Steady-state economics - introduction
“Anyone who believes exponential growth can go on forever in a finite world is either a madman or an economist.” – Kenneth Boulding
“GDP measures everything in short, except that which makes life worthwhile.” – Robert F. Kennedy
What is steady-state economics?
A steady-state economy is one that doesn’t have to perpetually grow. It’s not about recession, which is neither planned nor desired. It’s about stabilising the economy in a controlled way.
Early economists assumed that economies had to stabilise at some point, but over time, their assumptions were sidelined in favour of a quest for ever-increasing profits.
Meadows et al. in Limits to Growth call the combination of human resource use and waste ‘throughput’ – and that growth increases throughput, which destroys nature, and if we don’t stop destroying the biosphere of our home planet, we’ll destroy ourselves.

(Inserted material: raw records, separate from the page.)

-- pv_equiv track=rewrite | github.com/desy-fsec/sardana-macros | DESY_general/nxsmacros.py | orderedKeys
-- ===== SOURCE A (Python) =====
-- def orderedKeys(lst):
--     """ Find headers """
--     dorder = ["source_name", "source_type", "source", "nexus_type", "shape"]
--     headers = set()
--     for dct in lst:
--         for k in dct.keys():
--             headers.add(k)
--     ikeys = list(headers)
--     if ikeys:
--         okeys = [k for k in dorder if k in ikeys]
--         okeys.extend(list(sorted(set(ikeys) - set(okeys))))
--     else:
--         okeys = []
--     return okeys
-- ===== SOURCE B (Python) =====
-- def orderedKeys(lst):
--     """ Find headers """
--     dorder = ["source_name", "source_type", "source", "nexus_type", "shape"]
--     headers = set()
--     for dct in lst:
--         headers.update(dct.keys())
--     return sorted(headers,
--                   key=lambda k: (dorder.index(k) if k in dorder else len(dorder), k))
-- ===== Notes on version B (the rewrite author's own statement) =====
-- stated objective: simpler
-- what changed: Instead of filtering the priority list, taking a set difference, sorting the remainder and concatenating, B does one keyed sort over the union of keys with the composite key (priority rank or len(dorder), name).
import Mathlib
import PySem

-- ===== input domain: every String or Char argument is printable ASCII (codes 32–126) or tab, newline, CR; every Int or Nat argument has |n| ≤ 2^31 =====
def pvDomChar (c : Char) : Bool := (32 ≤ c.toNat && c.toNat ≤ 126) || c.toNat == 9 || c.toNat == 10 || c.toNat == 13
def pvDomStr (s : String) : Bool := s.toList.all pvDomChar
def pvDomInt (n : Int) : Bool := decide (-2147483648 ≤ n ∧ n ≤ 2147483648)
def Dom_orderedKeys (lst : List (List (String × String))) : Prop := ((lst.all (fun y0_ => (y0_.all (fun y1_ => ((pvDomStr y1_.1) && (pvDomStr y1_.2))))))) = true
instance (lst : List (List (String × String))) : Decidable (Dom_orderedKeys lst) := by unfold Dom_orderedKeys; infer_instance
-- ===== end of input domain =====

-- B replaces A's filter-then-set-difference-then-sort-then-concatenate with ONE keyed sort
-- over the union of keys (key = (priority rank, name)); objective: simpler.

-- the priority order, shared by both programs (A's and B's local `dorder`)
def pvDorder : List String := ["source_name", "source_type", "source", "nexus_type", "shape"]

-- ===== PORT A =====
def orderedKeys (lst : List (List (String × String))) : List String :=
  let headers : PySem.Set String :=
    lst.foldl (fun h dct => (PySem.Dict.keys ⟨dct⟩).foldl PySem.Set.add h) PySem.Set.empty
  let ikeys : List String := headers
  if ikeys ≠ [] then
    let okeys := pvDorder.filter (fun k => ikeys.contains k)
    okeys ++ PySem.List.sorted ((PySem.Set.ofList ikeys).diff (PySem.Set.ofList okeys)) (fun x => x) false
  else
    []

-- ===== PORT B =====
-- B's key lambda: `dorder.index(k) if k in dorder else len(dorder)`
def pvRank (k : String) : Int :=
  if pvDorder.contains k then (((PySem.List.index? pvDorder k).getD 0 : Nat) : Int)
  else PySem.List.len pvDorder

def orderedKeys_alt (lst : List (List (String × String))) : List String :=
  let headers : PySem.Set String :=
    lst.foldl (fun h dct => PySem.Set.update h (PySem.Dict.keys ⟨dct⟩)) PySem.Set.empty
  PySem.List.sorted2 headers pvRank (fun k => k) false

-- ===== PRECONDITION & SPEC =====
def Spec_orderedKeys (lst : List (List (String × String))) (out : List String) : Prop := out = orderedKeys_alt lst
instance (lst : List (List (String × String))) (out : List String) : Decidable (Spec_orderedKeys lst out) := by unfold Spec_orderedKeys; infer_instance

-- ===== CLAIM (what is proved, stated in full; the proofs are below) =====
def Claim_equal_orderedKeys : Prop := ∀ (lst : List (List (String × String))), Dom_orderedKeys lst → Spec_orderedKeys lst (orderedKeys lst)

-- ===== LEMMAS AND PROOFS =====

-- sorted2 with second key = identity IS sorted with the lexicographic pair key
theorem pv_sorted2_eq_sorted_lex (xs : List String) (k1 : String → Int) :
    PySem.List.sorted2 xs k1 (fun x => x) false
      = PySem.List.sorted xs (fun x => toLex (k1 x, x)) false := by
  rw [PySem.List.sorted_eq_foldl_insertBy]
  have hpred : (fun a b : String => decide (k1 a < k1 b) || (!decide (k1 b < k1 a) && decide (a < b)))
      = (fun a b : String => decide (toLex (k1 a, a) < toLex (k1 b, b))) := by
    funext a b
    rcases lt_trichotomy (k1 a) (k1 b) with h | h | h
    · simp [Prod.Lex.toLex_lt_toLex, h]
    · simp [Prod.Lex.toLex_lt_toLex, h]
    · have h1 : ¬ k1 a < k1 b := not_lt_of_gt h
      have h2 : ¬ k1 a = k1 b := ne_of_gt h
      simp [Prod.Lex.toLex_lt_toLex, h, h1, h2]
  simp only [PySem.List.sorted2, Bool.false_eq_true, if_false]
  rw [hpred]

-- sorted (id key) of a duplicate-free list is strictly increasing
theorem pv_sorted_id_nodup_pairwise_lt (xs : List String) (h : xs.Nodup) :
    (PySem.List.sorted xs (fun x => x) false).Pairwise (· < ·) := by
  have hp := PySem.List.sorted_pairwise xs (fun x => x)
  have hn : (PySem.List.sorted xs (fun x => x) false).Nodup :=
    (PySem.List.sorted_perm xs (fun x => x) false).nodup_iff.mpr h
  exact (hp.and hn).imp (fun hab => lt_of_le_of_ne hab.1 hab.2)

-- the union-of-keys accumulator stays duplicate-free
theorem pv_headers_nodup (lst : List (List (String × String))) (acc : PySem.Set String)
    (h : acc.Nodup) :
    (lst.foldl (fun h dct => (PySem.Dict.keys ⟨dct⟩).foldl PySem.Set.add h) acc).Nodup := by
  induction lst generalizing acc with
  | nil => exact h
  | cons dct rest ih =>
      exact ih _ (PySem.Set.nodup_update acc (PySem.Dict.keys ⟨dct⟩) h)

theorem pv_rank_lt_of_mem {k : String} (h : k ∈ pvDorder) : pvRank k < 5 := by
  fin_cases h <;> decide

theorem pv_rank_of_not_mem {k : String} (h : k ∉ pvDorder) : pvRank k = 5 := by
  simp [pvRank, h]
  rfl

theorem pv_dorder_pairwise_rank : pvDorder.Pairwise (fun a b => pvRank a < pvRank b) := by
  decide

-- the heart of the claim: A's concatenation is exactly B's single keyed sort
theorem pv_main (H : List String) (hH : H.Nodup) :
    (pvDorder.filter (fun k => H.contains k)) ++
        PySem.List.sorted
          ((PySem.Set.ofList H).diff (PySem.Set.ofList (pvDorder.filter (fun k => H.contains k))))
          (fun x => x) false
      = PySem.List.sorted2 H pvRank (fun k => k) false := by
  set F := pvDorder.filter (fun k => H.contains k) with hF
  set S := PySem.List.sorted ((PySem.Set.ofList H).diff (PySem.Set.ofList F)) (fun x => x) false with hS
  have hmemF : ∀ a, a ∈ F ↔ a ∈ pvDorder ∧ a ∈ H := by
    intro a
    simp [hF, List.mem_filter]
  have hmemS : ∀ a, a ∈ S ↔ a ∈ H ∧ a ∉ F := by
    intro a
    rw [hS, PySem.List.mem_sorted, PySem.Set.mem_diff, PySem.Set.mem_ofList, PySem.Set.mem_ofList]
  have hSnotd : ∀ a ∈ S, a ∉ pvDorder := by
    intro a ha had
    rcases (hmemS a).mp ha with ⟨haH, haF⟩
    exact haF ((hmemF a).mpr ⟨had, haH⟩)
  have hFnodup : F.Nodup := (by decide : pvDorder.Nodup).filter _
  have hSnodup : S.Nodup := by
    rw [hS]
    exact (PySem.List.sorted_perm _ _ _).nodup_iff.mpr
      (PySem.Set.nodup_diff _ _ (PySem.Set.nodup_ofList H))
  rw [pv_sorted2_eq_sorted_lex]
  refine (PySem.List.sorted_eq_of_perm_of_pairwise_lt _ _ _ ?_ ?_).symm
  · -- (F ++ S).Perm H
    rw [List.perm_ext_iff_of_nodup (List.Nodup.append hFnodup hSnodup ?_) hH]
    · intro a
      rw [List.mem_append, hmemF a, hmemS a]
      constructor
      · rintro (⟨_, h⟩ | ⟨h, _⟩) <;> exact h
      · intro haH
        by_cases hd : a ∈ pvDorder
        · exact Or.inl ⟨hd, haH⟩
        · exact Or.inr ⟨haH, fun hf => hd ((hmemF a).mp hf).1⟩
    · intro a haF haS
      exact ((hmemS a).mp haS).2 haF
  · -- strictly increasing in the lex key
    rw [List.pairwise_append]
    refine ⟨?_, ?_, ?_⟩
    · exact (pv_dorder_pairwise_rank.filter _).imp
        (fun h => Prod.Lex.toLex_lt_toLex.mpr (Or.inl h))
    · rw [hS]
      refine List.Pairwise.imp_of_mem ?_
        (pv_sorted_id_nodup_pairwise_lt _ (PySem.Set.nodup_diff _ _ (PySem.Set.nodup_ofList H)))
      intro a b ha hb hab
      rw [← hS] at ha hb
      refine Prod.Lex.toLex_lt_toLex.mpr (Or.inr ⟨?_, hab⟩)
      rw [pv_rank_of_not_mem (hSnotd a ha), pv_rank_of_not_mem (hSnotd b hb)]
    · intro a haF b hbS
      apply Prod.Lex.toLex_lt_toLex.mpr
      left
      have h1 : pvRank a < 5 := pv_rank_lt_of_mem ((hmemF a).mp haF).1
      have h2 : pvRank b = 5 := pv_rank_of_not_mem (hSnotd b hbS)
      omega

-- ===== VERDICT (by name: the statement is the Claim_ definition above) =====
theorem orderedKeys_spec : Claim_equal_orderedKeys := by
  intro lst _
  unfold Spec_orderedKeys orderedKeys orderedKeys_alt
  simp only []
  set H : PySem.Set String :=
    lst.foldl (fun h dct => (PySem.Dict.keys ⟨dct⟩).foldl PySem.Set.add h) PySem.Set.empty with hHdef
  have hupd : lst.foldl (fun h dct => PySem.Set.update h (PySem.Dict.keys ⟨dct⟩)) PySem.Set.empty = H := rfl
  rw [hupd]
  have hH : H.Nodup := pv_headers_nodup lst PySem.Set.empty (by decide)
  by_cases hnil : H = []
  · rw [hnil]
    rfl
  · rw [if_pos hnil]
    exact pv_main H hH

Economics as a subset of the natural environment
Herman Daly puts it very well. He says that conventional economists view the economy as an isolated system, and don’t recognise that it’s a subset of the environment, completely dependent on inputs from it (low-entropy, useful raw materials), and outputs to it (high-entropy, useless waste). The earth (plus its biosphere) is a finite, non-growing system. Therefore any subset of it must be finite and eventually non-growing. This stabilisation can come about sensibly, deliberately and safely, or it can be resisted until nature imposes it, which will be nasty.
Various powerful civilizations have come to a sticky end due to overexploitation of their surrounding environment. We’re doing the same thing globally now, and we have nowhere else to go. The world now spends over $1 trillion annually on advertising to persuade, cajole, pester and shame people into buying more stuff, which forces the economy to grow. No amount of green technology, organic food or recycling will stop environmental destruction as long as our economy is constantly growing.
So why is humanity chasing perpetual global GDP growth if it’s so damaging?
Because we live in a global corporate empire that needs growth to maintain its profits and power, and in fact, if any corporation abandons the quest for growth unilaterally, it would go out of business as other corporations snatch its market share. And the situation is even worse for countries, who know that they’re in competition for resources with other countries – competition that ultimately ends in war. So every country (or alliance of countries) needs to maximise its military power, and the way to do that is via perpetual growth.
Also, all countries are now capitalist, and capitalism has a ‘growth imperative’ – i.e. it requires growth forever, or it falls into recession, then depression. This is the real reason we’re told that the global economy can grow forever – because it would require a new system, which the corporate empire of course doesn’t want, and as it owns the mainstream media and controls the political system, growth is always promoted.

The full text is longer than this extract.